Using UDP it is easy to generate IP fragmentation. (We'll see later that TCP tries to avoid fragmentation and that it is nearly impossible for an application to force TCP to send segments large enough to require fragmentation.) We can use our sock program and increase the size of the datagram until fragmentation occurs. On an Ethernet the maximum amount of data in a frame is 1500 bytes (Figure 2.1), which leaves 1472 bytes for our data, assuming 20 bytes for the IP header and 8 bytes for the UDP header. We'll run our sock program, with data sizes of 1471, 1472, 1473, and 1474 bytes. We expect the last two to cause fragmentation:

 bsdi %  sock -u -i -n1 -w1471 svr4 discard  bsdi %  sock -u -i -n1 -w1472 svr4 discard  bsdi %  sock -u -i -n1 -w1473 svr4 discard  bsdi %  sock -u -i -n1 -w1474 svr4 discard

Figure 11.7 shows the corresponding tcpdump output.

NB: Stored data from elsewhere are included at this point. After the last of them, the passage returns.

-- termination helper cited by altLoop's decreasing_by: the triangular number grows by t+1
lemma tri_floordiv_succ (t : Nat) :
    PySem.Int.floordiv ((↑(t + 1) : Int) * ((↑(t + 1) : Int) + 1)) 2
      = PySem.Int.floordiv ((t : Int) * ((t : Int) + 1)) 2 + (t + 1) := by
  rw [PySem.Int.floordiv_eq_ediv_of_pos (by norm_num), PySem.Int.floordiv_eq_ediv_of_pos (by norm_num)]
  push_cast
  have key : ((t : Int) + 1) * ((t : Int) + 1 + 1) = (t : Int) * ((t : Int) + 1) + 2 * ((t : Int) + 1) := by ring
  rw [key]
  generalize (t : Int) * ((t : Int) + 1) = a
  omega

def altLoop (cony_loc : Int) (cur : PySem.Set Int) (t : Nat) : Int :=
  let cony := cony_loc + PySem.Int.floordiv ((t : Int) * ((t : Int) + 1)) 2
  if h : 200000 < cony ∨ cony ∈ cur then (t : Int)
  else altLoop cony_loc (cur.foldl altStep PySem.Set.empty) (t + 1)
termination_by (200001 - (cony_loc + PySem.Int.floordiv ((t : Int) * ((t : Int) + 1)) 2)).toNat
decreasing_by
  rw [not_or] at h
  rw [tri_floordiv_succ t]
  have := h.1
  omega

def catch_me_alt (cony_loc : Int) (brown_loc : Int) : Int :=
  altLoop cony_loc (PySem.Set.ofList [brown_loc]) 0

-- ===== PRECONDITION & SPEC =====
def Spec_catch_me (cony_loc : Int) (brown_loc : Int) (out : Int) : Prop := out = catch_me_alt cony_loc brown_loc
instance (cony_loc : Int) (brown_loc : Int) (out : Int) : Decidable (Spec_catch_me cony_loc brown_loc out) := by unfold Spec_catch_me; infer_instance

-- ===== CLAIM (what is proved, stated in full; the proofs are below) =====
def Claim_equal_catch_me : Prop := ∀ (cony_loc : Int) (brown_loc : Int), Dom_catch_me cony_loc brown_loc → Spec_catch_me cony_loc brown_loc (catch_me cony_loc brown_loc)

-- ===== LEMMAS AND PROOFS =====

-- the triangular number as a Nat, and Cony's position at time t
def triN (t : Nat) : Nat := t * (t + 1) / 2

def cpos (cony : Int) (t : Nat) : Int := cony + (triN t : Int)

lemma triN_succ (t : Nat) : triN (t + 1) = triN t + (t + 1) := by
  unfold triN
  have key : (t + 1) * (t + 1 + 1) = t * (t + 1) + 2 * (t + 1) := by ring
  rw [key]
  generalize t * (t + 1) = a
  omega

lemma floordiv_tri (t : Nat) :
    PySem.Int.floordiv ((t : Int) * ((t : Int) + 1)) 2 = (triN t : Int) := by
  have h1 : ((t : Int) * ((t : Int) + 1)) = ((t * (t + 1) : Nat) : Int) := by push_cast; ring
  rw [h1]
  exact_mod_cast PySem.Int.floordiv_natCast (t * (t + 1)) 2

lemma get_cur_ac_eq (t : Nat) : get_cur_ac (t : Int) = (triN t : Int) := by
  induction t with
  | zero => decide
  | succ n ih =>
      unfold get_cur_ac at *
      have hr : PySem.List.pyRange 1 ((↑(n + 1) : Int) + 1) 1
          = PySem.List.pyRange 1 ((n : Int) + 1) 1 ++ [(n : Int) + 1] := by
        push_cast
        exact PySem.List.pyRange_one_succ_right (by omega)
      rw [hr, List.foldl_append]
      simp only [List.foldl_cons, List.foldl_nil]
      rw [ih, triN_succ]
      push_cast
      ring

-- one conditional dedup-append on the queue = Set.add on the next-level part
lemma push_one (t : Nat) (S N : List Int) (c : Prop) [Decidable c] (x : Int) :
    (if c ∧ (x, t + 1) ∉ (S.map (fun p => (p, t)) ++ N.map (fun p => (p, t + 1)))
     then (S.map (fun p => (p, t)) ++ N.map (fun p => (p, t + 1))) ++ [(x, t + 1)]
     else (S.map (fun p => (p, t)) ++ N.map (fun p => (p, t + 1))))
    = S.map (fun p => (p, t)) ++ (if c then PySem.Set.add N x else N).map (fun p => (p, t + 1)) := by
  by_cases hc : c
  · by_cases hx : x ∈ N <;> simp [hc, hx, PySem.Set.add]
  · simp [hc]
lemma pvCands_eq_chunk (columns : List String) (p : String)
    (hp : pvDomStr p = true) :
    pvCands columns p = pvChunk columns p := by
  unfold pvCands pvChunk
  simp only []
  set E : List (String × Int) := (PySem.List.enumerate columns).map (fun q => (q.2, q.1)) with hE
  rw [pv_sorted2_lex]
  set pairs : List (String × Int) := PySem.List.sorted E (fun t => toLex t) with hpairs
  set names : List String := pairs.map (fun t => t.1) with hnames
  have hperm : pairs.Perm E := PySem.List.sorted_perm E (fun t => toLex t) false
  have hfst : E.map (fun t => t.1) = columns := by
    rw [hE, List.map_map]; exact PySem.List.map_snd_enumerate columns 0
  have hnl : names.length = pairs.length := by rw [hnames]; simp
  have hnj : ∀ j (hj : j < pairs.length), names[j]'(by omega) = pairs[j].1 := by
    intro j hj; simp [hnames]
  have hsorted : names.Pairwise (· ≤ ·) := by
    rw [hnames]
    rw [List.pairwise_map]
    refine (PySem.List.sorted_pairwise E (fun t => toLex t)).imp ?_
    intro a b hab
    rcases Prod.Lex.le_iff.mp hab with h | ⟨h, -⟩
    · exact le_of_lt h
    · exact le_of_eq h
  have hmem : p ∈ names ↔ p ∈ columns := by
    rw [hnames, ← hfst]
    exact (hperm.map (fun t => t.1)).mem_iff
  obtain ⟨blen, blow, bup⟩ := pvBisect_spec names p hsorted
  set lo := PySem.List.bisectLeft names p with hlo
  have hcond : (lo < names.length ∧ names.getD lo "" = p) ↔ p ∈ columns := by
    constructor
    · rintro ⟨hlt, heq⟩
      rw [List.getD_eq_getElem _ _ hlt] at heq
      rw [← hmem, ← heq]
      exact List.getElem_mem hlt
    · intro hin
      obtain ⟨k, hk, hke⟩ := List.mem_iff_getElem.mp (hmem.mpr hin)
      have hklo : lo ≤ k := by
        by_contra hcon
        exact absurd hke (ne_of_lt (blow k hk (by omega)))
      have hlolt : lo < names.length := by omega
      have h1 : p ≤ names[lo] := bup lo hlolt le_rfl
      have h2 : names[lo] ≤ names[k] := by
        rcases eq_or_lt_of_le hklo with rfl | h
        · exact le_refl _
        · exact (List.pairwise_iff_getElem.mp hsorted) lo k hlolt hk h
      exact ⟨hlolt, by rw [List.getD_eq_getElem _ _ hlolt]; exact le_antisymm (hke ▸ h2) h1⟩
  by_cases hpc : p ∈ columns
  · rw [if_pos (hcond.mpr hpc), if_pos (by
      rw [PySem.Set.contains_iff]; exact (PySem.Set.mem_ofList columns p).mpr hpc)]
  · rw [if_neg (fun hcc => hpc (hcond.mp hcc))]
    rw [if_neg (show ¬(PySem.Set.contains (PySem.Set.ofList columns) p = true) from by
      rw [PySem.Set.contains_iff, PySem.Set.mem_ofList]; exact hpc)]
    set P : (String × Int) → Bool := fun t => PySem.Str.startswith t.1 p with hP
    have final : ∀ (hi : Nat), hi ≤ pairs.length → lo ≤ hi →
        (∀ j (hj : j < pairs.length), P (pairs[j]) = true ↔ (lo ≤ j ∧ j < hi)) →
        ((PySem.List.sorted (PySem.List.slice pairs (some (lo : Int)) (some (hi : Int)))
          (fun t => t.2)).map (fun t => t.1))
        = columns.filter (fun c => PySem.Str.startswith c p) := by
      intro hi hhile hlohi hchar
      have hfilter : pairs.filter P = (pairs.drop lo).take (hi - lo) :=
        pv_filter_eq_slice pairs P lo hi hlohi hhile hchar
      rw [PySem.List.slice_natCast, ← hfilter]
      have hys : (E.filter P).Perm (pairs.filter P) := (hperm.filter P).symm
      have hpw : (E.filter P).Pairwise (fun a b => a.2 < b.2) := by
        refine List.Pairwise.filter P ?_
        rw [hE, List.pairwise_map]
        refine (PySem.List.pairwise_lt_enumerate columns 0).imp ?_
        intro a b hab
        exact hab
      rw [PySem.List.sorted_eq_of_perm_of_pairwise_lt _ _ _ hys hpw]
      rw [show E.filter P = E.filter ((fun c => PySem.Str.startswith c p) ∘ (fun t : String × Int => t.1)) from rfl]
      rw [← List.filter_map, hfst]
    by_cases hnil : p.toList = []
    · rw [if_neg (by simpa using hnil)]
      refine final names.length (by omega) (by omega) ?_
      intro j hj
      constructor
      · intro _
        refine ⟨?_, by omega⟩
        by_contra hcon
        have := blow j (by omega) (by omega)
        rw [String.lt_iff_toList_lt, hnil] at this
        exact List.not_lt_nil _ ((hnj j hj) ▸ this)
      · intro _
        rw [hP]
        simp only [PySem.Str.startswith_eq, hnil]
        rw [PySem.Chars.startswith_iff]
        exact List.nil_prefix
    · rw [if_pos (by simpa using hnil)]
      obtain ⟨q, a, hq⟩ := (List.eq_nil_or_concat p.toList).resolve_left hnil
      rw [List.concat_eq_append] at hq
      have ha : a.toNat + 1 < 55296 := by
        have hamem : a ∈ p.toList := by rw [hq]; simp
        have := List.all_eq_true.mp hp a hamem
        unfold pvDomChar at this
        simp only [Bool.or_eq_true, Bool.and_eq_true, decide_eq_true_eq, beq_iff_eq] at this
        omega
      have hdl : p.toList.dropLast = q := by rw [hq]; exact List.dropLast_concat ..
      have hgl : p.toList.getLast! = a := by rw [hq]; simp
      rw [hdl, hgl]
      set a' := Char.ofNat (a.toNat + 1) with ha'
      set succ := String.ofList (q ++ [a']) with hsucc
      have hsuccl : succ.toList = q ++ [a'] := String.toList_ofList
      obtain ⟨clen, clow, cup⟩ := pvBisect_spec names succ hsorted
      set hi := PySem.List.bisectLeft names succ with hhi
      have hpltsucc : p < succ := by
        rw [String.lt_iff_toList_lt, hsuccl]
        exact ((pv_prefix_interval q a ha p.toList).mpr (by rw [hq])).2
      have hlohi : lo ≤ hi := by
        by_contra hcon
        have hhilt : hi < names.length := by omega
        have h1 : names[hi] < p := blow hi hhilt (by omega)
        have h2 : succ ≤ names[hi] := cup hi hhilt le_rfl
        exact absurd (lt_of_le_of_lt h2 (lt_trans h1 hpltsucc)) (lt_irrefl _)
      refine final hi (by omega) hlohi ?_
      intro j hj
      have hj' : j < names.length := by omega
      rw [hP]
      simp only [← hnj j hj]
      rw [PySem.Str.startswith_eq, PySem.Chars.startswith_iff]
      rw [hq, ← pv_prefix_interval q a ha]
      constructor
      · rintro ⟨h1, h2⟩
        constructor
        · by_contra hcon
          have := blow j hj' (by omega)
          rw [String.lt_iff_toList_lt, hq] at this
          exact absurd h1 (not_le_of_gt this)
        · by_contra hcon
          have := cup j hj' (by omega)
          rw [String.le_iff_toList_le, hsuccl] at this
          exact absurd h2 (not_lt_of_ge this)
      · rintro ⟨h1, h2⟩
        constructor
        · have := bup j hj' h1
          rw [String.le_iff_toList_le, hq] at this
          exact this
        · have := clow j hj' h2
          rw [String.lt_iff_toList_lt, hsuccl] at this
          exact this

-- B's outer loop dedupes the chunks one prefix at a time
lemma pvB_fold (columns prefixes : List String) (hpref : prefixes.all pvDomStr = true)
    (st : PySem.Set String × List String) :
    prefixes.foldl (fun st p => pvDD st (pvCands columns p)) st
    = pvDD st (prefixes.flatMap (pvChunk columns)) := by
  induction prefixes generalizing st with
  | nil => simp [pvDD]
  | cons p t ih =>
    rw [List.all_cons, Bool.and_eq_true] at hpref
    simp only [List.foldl_cons, List.flatMap_cons, pvDD_append]
    rw [pvCands_eq_chunk columns p hpref.1, ih hpref.2]

-- ===== VERDICT (by name: the statement is the Claim_ definition above) =====
theorem columns_matching_prefixes_spec : Claim_equal_columns_matching_prefixes := by
  intro columns prefixes hdom
  unfold Spec_columns_matching_prefixes
  unfold columns_matching_prefixes columns_matching_prefixes_alt
  simp only []
  rw [pvA_to_remove]
  have hpref : prefixes.all pvDomStr = true := by
    unfold Dom_columns_matching_prefixes at hdom
    rw [Bool.and_eq_true] at hdom
    simpa using hdom.2
  show (pvDD (PySem.Set.empty, []) (prefixes.flatMap (pvChunk columns))).2
     = (prefixes.foldl (fun st p => pvDD st (pvCands columns p)) (PySem.Set.empty, [])).2
  rw [pvB_fold columns prefixes hpref (PySem.Set.empty, [])]
-- pv_equiv track=rewrite | github.com/navya099/test | bve곡선레일구문생성기.py | cal_X
-- ===== SOURCE A (Python) =====
-- increment = 5  #계산간격
--
-- def cal_X(direction, ordinate1, ordinate2):
--     X = []
--     for i in range(increment):
--         if i == 0:
--             x = 0
--         elif i == 1 or i == 4:
--             x = ordinate1 if direction == -1 else -ordinate1
--         elif i == 2 or i == 3:
--             x = ordinate2 if direction == -1 else -ordinate2
--         X.append(x)
--     return X
-- ===== SOURCE B (Python) =====
-- increment = 5  # kept for module parity; B does not iterate it
--
-- def cal_X(direction, ordinate1, ordinate2):
--     # Sign-multiply instead of branching per value, then mirror the half
--     # list palindromically: [0, s*o1, s*o2] followed by its reversed tail.
--     s = 1 if direction == -1 else -1
--     half = [0, s * ordinate1, s * ordinate2]
--     return half + half[:0:-1]
-- ===== Notes on version B (the rewrite author's own statement) =====
-- stated objective: simpler
-- what changed: Instead of looping range(5) and dispatching on the index with conditional negation per element, B computes a sign factor once, multiplies it into the two ordinates to form the three-element half [0, s*o1, s*o2], and produces the palindromic result as half + half[:0:-1] (mirrored tail).
import Mathlib
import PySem

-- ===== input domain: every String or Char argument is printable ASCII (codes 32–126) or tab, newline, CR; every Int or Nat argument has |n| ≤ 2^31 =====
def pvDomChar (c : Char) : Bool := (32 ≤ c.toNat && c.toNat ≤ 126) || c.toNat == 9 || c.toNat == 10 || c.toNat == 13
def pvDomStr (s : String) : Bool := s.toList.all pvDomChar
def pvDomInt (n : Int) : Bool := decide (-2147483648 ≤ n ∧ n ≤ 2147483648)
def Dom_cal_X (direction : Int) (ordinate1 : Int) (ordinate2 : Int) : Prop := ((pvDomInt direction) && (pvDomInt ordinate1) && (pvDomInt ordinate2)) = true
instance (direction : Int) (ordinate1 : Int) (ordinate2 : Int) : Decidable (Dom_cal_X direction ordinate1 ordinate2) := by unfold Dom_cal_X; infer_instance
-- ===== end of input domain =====

-- B builds the result by sign-multiplying once and mirroring a half list (simpler, no loop/index dispatch); A loops range(5).

-- ===== PORT A =====
def calXStep (direction : Int) (ordinate1 : Int) (ordinate2 : Int) (i : Int) : Int :=
  if i == 0 then 0
  else if i == 1 || i == 4 then (if direction == -1 then ordinate1 else -ordinate1)
  else if i == 2 || i == 3 then (if direction == -1 then ordinate2 else -ordinate2)
  else 0  -- unreachable for i in range(5)

def cal_X (direction : Int) (ordinate1 : Int) (ordinate2 : Int) : List Int :=
  (PySem.List.pyRange 0 5 1).foldl (fun X i => X ++ [calXStep direction ordinate1 ordinate2 i]) []

-- ===== PORT B =====
def cal_X_alt (direction : Int) (ordinate1 : Int) (ordinate2 : Int) : List Int :=
  let s : Int := if direction == -1 then 1 else -1
  let half : List Int := [0, s * ordinate1, s * ordinate2]
  half ++ (PySem.List.slice? half none (some 0) (-1)).getD []  -- half[:0:-1]; step ≠ 0 so never none

-- ===== PRECONDITION & SPEC =====
def Spec_cal_X (direction : Int) (ordinate1 : Int) (ordinate2 : Int) (out : List Int) : Prop := out = cal_X_alt direction ordinate1 ordinate2
instance (direction : Int) (ordinate1 : Int) (ordinate2 : Int) (out : List Int) : Decidable (Spec_cal_X direction ordinate1 ordinate2 out) := by unfold Spec_cal_X; infer_instance

-- ===== CLAIM (what is proved, stated in full; the proofs are below) =====
def Claim_equal_cal_X : Prop := ∀ (direction : Int) (ordinate1 : Int) (ordinate2 : Int), Dom_cal_X direction ordinate1 ordinate2 → Spec_cal_X direction ordinate1 ordinate2 (cal_X direction ordinate1 ordinate2)

-- ===== LEMMAS AND PROOFS =====

-- ===== VERDICT (by name: the statement is the Claim_ definition above) =====
theorem cal_X_spec : Claim_equal_cal_X := by
  intro direction ordinate1 ordinate2 _
  unfold Spec_cal_X cal_X cal_X_alt calXStep
  simp [PySem.List.pyRange, List.range_succ, PySem.List.slice?]
  by_cases h : direction = -1 <;> simp [h, PySem.List.sliceIndices, List.range_succ]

Figure 11.7. Watching fragmentation of UDP datagrams.

The first two UDP datagrams (lines 1 and 2) fit into Ethernet frames , and are not fragmented. But the length of the IP datagram corresponding to the write of 1473 bytes is 1501, which must be fragmented (lines 3 and 4). Similarly the datagram generated by the write of 1474 bytes is 1502, and is also fragmented (lines 5 and 6).

When the IP datagram is fragmented, tcpdump prints additional information. First, the output frag 26304 (lines 3 and 4) and frag 26313 (lines 5 and 6) specify the value of the identification field in the IP header.

The next number in the fragmentation information, the 1480 between the colon and the at sign in line 3, is the size, excluding the IP header. The first fragment of both datagrams contains 1480 bytes of data: 8 bytes for the UDP header and 1472 bytes of user data. (The 20-byte IP header makes the packet exactly 1500 bytes.) The second fragment of the first datagram (line 4) contains 1 byte of data ”the remaining byte of user data. The second fragment of the second datagram (line 6) contains the remaining 2 bytes of user data.

Fragmentation requires that the data portion of the generated fragments (that is, everything excluding the IP header) be a multiple of 8 bytes for all fragments other than the final one. In this example, 1480 is a multiple of 8.

The number following the at sign is the offset of the data in the fragment, from the start of the datagram. The first fragment of both datagrams starts at 0 (lines 3 and 5) and the second fragment of both datagrams starts at byte offset 1480 (lines 4 and 6). The plus sign following this offset that is printed for the first fragment of both datagrams means there are more fragments comprising this datagram. This plus sign corresponds to the "more fragments" bit in the 3-bit flags in the IP header. The purpose of this bit is to let the receiver know when it has completed the reassembly of all the fragments for a datagram.

Finally, notice that lines 4 and 6 (fragments other than the first) omit the protocol (UDP) and the source and destination ports. The protocol could be printed, since it's in the IP header that's copied into the fragments. The port numbers , however, are in the UDP header, which only occurs in the first fragment.

Figure 11.8 shows what's happening with the third datagram that is sent (with 1473 bytes of user data). It reiterates that any transport layer header appears only in the first fragment.

Figure 11.8. Example of UDP fragmentation.

Also note the terminology: an IP datagram is the unit of end-to-end transmission at the IP layer (before fragmentation and after reassembly), and a packet is the unit of data passed between the IP layer and the link layer. A packet can be a complete IP datagram or a fragment of an IP datagram.